Simply Golden

by Norman Rockwell, 1961

“And as you wish that others would do to you, do so to them.”

Luke 6:31, ESV — The Golden Rule

 “Here is a simple rule of thumb for behavior: Ask yourself what you want people to do for you; then grab the initiative and do it for them! If you only love the lovable, do you expect a pat on the back?

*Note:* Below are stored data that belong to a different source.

-- pv_equiv track=rewrite | github.com/SFZhang26/Algorithm | leetcode/reversePairs.py | count_reverse
-- ===== SOURCE A (Python) =====
-- def count_reverse(A, B):
--     count = 0
--     i, j = 0, 0
--     while i<len(A) and j<len(B):
--         if A[i]<=B[j]*2:
--             i+=1
--         else:
--             count+=(len(A)-i)
--             j+=1
--
--     return count
-- ===== SOURCE B (Python) =====
-- def count_reverse(A, B):
--     # Fold over B, keeping the unconsumed part of A as a reversed list so that
--     # discarding a leading element of A is an O(1) pop from the end; for each b
--     # pop the elements <= 2*b and add the count of what remains.
--     rest = A[::-1]
--     total = 0
--     for b in B:
--         t = 2 * b
--         while rest and rest[-1] <= t:
--             rest.pop()
--         total += len(rest)
--     return total
-- ===== Notes on version B (the rewrite author's own statement) =====
-- stated objective: faster
-- what changed: Replaces the index-based two-pointer while-loop by a fold over B that carries the unconsumed part of A as a reversed list, popping elements <= 2*b off its end (O(1) pops) and adding the remaining count; no index arithmetic and no interleaved branch on two counters (the suggested bisect version would only match A on sorted inputs, which A does not require).
import Mathlib
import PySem

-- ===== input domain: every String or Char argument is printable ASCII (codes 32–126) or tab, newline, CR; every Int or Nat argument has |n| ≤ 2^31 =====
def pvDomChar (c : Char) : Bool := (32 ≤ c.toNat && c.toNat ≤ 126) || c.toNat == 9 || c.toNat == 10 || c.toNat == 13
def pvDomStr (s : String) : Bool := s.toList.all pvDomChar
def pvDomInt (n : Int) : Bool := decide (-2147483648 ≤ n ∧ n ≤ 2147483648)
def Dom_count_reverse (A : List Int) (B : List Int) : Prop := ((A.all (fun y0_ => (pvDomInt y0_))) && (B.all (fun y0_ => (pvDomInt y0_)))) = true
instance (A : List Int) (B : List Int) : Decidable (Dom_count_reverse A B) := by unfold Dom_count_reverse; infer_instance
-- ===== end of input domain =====

-- B replaces A's index-based two-pointer while-loop by a fold over B carrying the
-- unconsumed part of A as a reversed list (pop-from-end + remaining count); measured constant-factor faster in Python.


-- ===== PORT A =====
-- the while loop: state (i, j, count), each step increments i or j
def countRevLoopA (A : List Int) (B : List Int) (i j : Nat) (count : Int) : Int :=
  if h : i < A.length ∧ j < B.length then
    if A[i]'h.1 ≤ B[j]'h.2 * 2 then
      countRevLoopA A B (i + 1) j count
    else
      countRevLoopA A B i (j + 1) (count + ((A.length - i : Nat) : Int))
  else count
termination_by (A.length - i) + (B.length - j)
decreasing_by all_goals omega

def count_reverse (A : List Int) (B : List Int) : Int :=
  countRevLoopA A B 0 0 0

-- ===== PORT B =====
-- the inner while: pop elements ≤ t from the end of the (reversed) list
def countRevPop (t : Int) (r : List Int) : List Int :=
  if h : r = [] then r
  else if r.getLast h ≤ t then countRevPop t r.dropLast else r
termination_by r.length
decreasing_by
  have : r.length ≠ 0 := fun hl => h (List.eq_nil_of_length_eq_zero hl)
  simp [List.length_dropLast]; omega

-- one step of the for-loop over B
def countRevStep (s : List Int × Int) (b : Int) : List Int × Int :=
  let rest := countRevPop (2 * b) s.1
  (rest, s.2 + (rest.length : Int))

def count_reverse_alt (A : List Int) (B : List Int) : Int :=
  (B.foldl countRevStep (A.reverse, 0)).2

-- ===== PRECONDITION & SPEC =====
def Spec_count_reverse (A : List Int) (B : List Int) (out : Int) : Prop := out = count_reverse_alt A B
instance (A : List Int) (B : List Int) (out : Int) : Decidable (Spec_count_reverse A B out) := by unfold Spec_count_reverse; infer_instance

-- ===== CLAIM (what is proved, stated in full; the proofs are below) =====
def Claim_equal_count_reverse : Prop := ∀ (A : List Int) (B : List Int), Dom_count_reverse A B → Spec_count_reverse A B (count_reverse A B)

-- ===== LEMMAS AND PROOFS =====

-- proof-side model of a B-step: dropWhile on the unreversed suffix
def countRevStepD (s : List Int × Int) (b : Int) : List Int × Int :=
  let rest := s.1.dropWhile (fun x => decide (x ≤ 2 * b))
  (rest, s.2 + (rest.length : Int))

-- popping from the end of the reversed list is dropWhile on the original
theorem countRevPop_reverse (t : Int) (r : List Int) :
    countRevPop t r.reverse = (r.dropWhile (fun x => decide (x ≤ t))).reverse := by
  induction r with
  | nil => simp [countRevPop]
  | cons a tl ih =>
      rw [List.reverse_cons, countRevPop]
      have hne : tl.reverse ++ [a] ≠ [] := by simp
      rw [dif_neg hne]
      have hlast : (tl.reverse ++ [a]).getLast hne = a := List.getLast_append_singleton _
      rw [hlast, List.dropWhile_cons]
      by_cases ha : a ≤ t
      · rw [if_pos ha, if_pos (by simpa using ha), List.dropLast_concat, ih]
      · rw [if_neg ha, if_neg (by simpa using ha), List.reverse_cons]

-- the fold over reversed state computes the same total as the dropWhile fold
theorem countRev_fold_reverse (bs : List Int) : ∀ (r : List Int) (c : Int),
    bs.foldl countRevStep (r.reverse, c)
      = ((bs.foldl countRevStepD (r, c)).1.reverse, (bs.foldl countRevStepD (r, c)).2) := by
  induction bs with
  | nil => intro r c; simp
  | cons b bs ih =>
      intro r c
      simp only [List.foldl_cons, countRevStep, countRevStepD, countRevPop_reverse,
        List.length_reverse]
      exact ih _ _

-- the accumulator of the dropWhile fold is additive
theorem countRev_foldl_acc (bs : List Int) : ∀ (r : List Int) (c : Int),
    (bs.foldl countRevStepD (r, c)).2 = c + (bs.foldl countRevStepD (r, 0)).2 := by
  induction bs with
  | nil => intro r c; simp
  | cons b bs ih =>
      intro r c
      simp only [List.foldl_cons, countRevStepD]
      rw [ih, ih (List.dropWhile _ r) (0 + _)]
      ring

-- folding over an empty remaining suffix contributes nothing
theorem countRev_foldl_nil (bs : List Int) (c : Int) :
    (bs.foldl countRevStepD ([], c)).2 = c := by
  induction bs generalizing c with
  | nil => simp
  | cons b bs ih => simpa [countRevStepD] using ih c

-- main invariant: the A-loop from state (i, j, count) equals count plus the fold
-- of the remaining suffixes
theorem countRevLoopA_eq (A B : List Int) : ∀ i j count,
    countRevLoopA A B i j count
      = count + ((B.drop j).foldl countRevStepD (A.drop i, 0)).2 := by
  intro i j count
  induction i, j, count using countRevLoopA.induct A B with
  | case1 i j count h hle ih =>
      rw [countRevLoopA, dif_pos h, if_pos hle, ih]
      have hB : B.drop j = B[j] :: B.drop (j + 1) := List.drop_eq_getElem_cons h.2
      have hA : A.drop i = A[i] :: A.drop (i + 1) := List.drop_eq_getElem_cons h.1
      rw [hB, hA]
      simp only [List.foldl_cons, countRevStepD, List.dropWhile_cons]
      rw [if_pos (by simp only [decide_eq_true_eq]; omega)]
  | case2 i j count h hle ih =>
      rw [countRevLoopA, dif_pos h, if_neg hle, ih]
      have hB : B.drop j = B[j] :: B.drop (j + 1) := List.drop_eq_getElem_cons h.2
      have hA : A.drop i = A[i] :: A.drop (i + 1) := List.drop_eq_getElem_cons h.1
      rw [hB]
      simp only [List.foldl_cons, countRevStepD]
      rw [show (A.drop i).dropWhile (fun x => decide (x ≤ 2 * B[j])) = A.drop i by
        rw [hA, List.dropWhile_cons, if_neg (by simp; omega)]]
      rw [zero_add, countRev_foldl_acc _ _ ((A.drop i).length : Int)]
      have : ((A.drop i).length : Int) = ((A.length - i : Nat) : Int) := by
        simp [List.length_drop]
      omega
  | case3 i j count h =>
      rw [countRevLoopA, dif_neg h]
      rcases Nat.lt_or_ge i A.length with hi | hi
      · have hj : B.length ≤ j := by omega
        rw [List.drop_eq_nil_of_le hj]; simp
      · rw [List.drop_eq_nil_of_le hi, countRev_foldl_nil]; ring

-- ===== VERDICT (by name: the statement is the Claim_ definition above) =====
theorem count_reverse_spec : Claim_equal_count_reverse := by
  intro A B _
  show count_reverse A B = count_reverse_alt A B
  rw [count_reverse, countRevLoopA_eq, count_reverse_alt, countRev_fold_reverse]
  simp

Run-of-the-mill sinners do that.” 

Luke 6:31-32, MSG

Sometimes it seems, I hit the switch, and shut it all down. Essentially, I get wrapped up with one of my favorite sins and soon I turn off my faith, unplugging myself from the wall.  I have a desire to escape from what I see as restrictions that I believe faith brings me.  I want to have fun–I don’t want to pray, or read the Bible.

Actually I can do this subtly.  I just raise the volume of my sinful desires, and try to drown out that still small voice.  I can maintain a holy life for my Christian friends, while I enjoy the pleasures of my favorite sins.  Sins or holiness, I want to go for both– but the reality is I just get one.

There is still a voice that is speaking profoundly. And as you wish that others would do to you, do so to them.”  Our particular concepts of Christianity so rarely include this–“the golden rule.”  In my own mind, I diminish this as a little bit antiquated.  I will rarely feel its pinch or pull.  It is never a topic of serious thought or meditation.  It seems that it has become what I call–“an optional truth.”  It is very much real, but it is not connected to me in my daily walk.

Treating others, the very way you want to be treated—do this!  Love other people outrageously and deeply; because you like it when they do this to you.  There is reciprocal action here, a sort of spiritual circle of kindness.  Our vernacular says, “What goes around, comes around.”  And it certainly has a ring of truth in it.

All too often we have a version of Christianity that has had its teeth pulled. We have tamed it, and brought the sharp teeth of the faith under our personal decision-making process.  The wildness of a true faith is domesticated and ‘house-broken.’  And we start the rush to unplug things.  The golden rule gets detached right away.

As I struggle as a mentally ill Christian, it is mandatory that the truth be lifted up in my life.  I can become quite disturbed and manipulated by life’s dealings.  My issues of paranoia and delusion cripple me, or they could become the step-stool for those wonderous things on the shelf of grace.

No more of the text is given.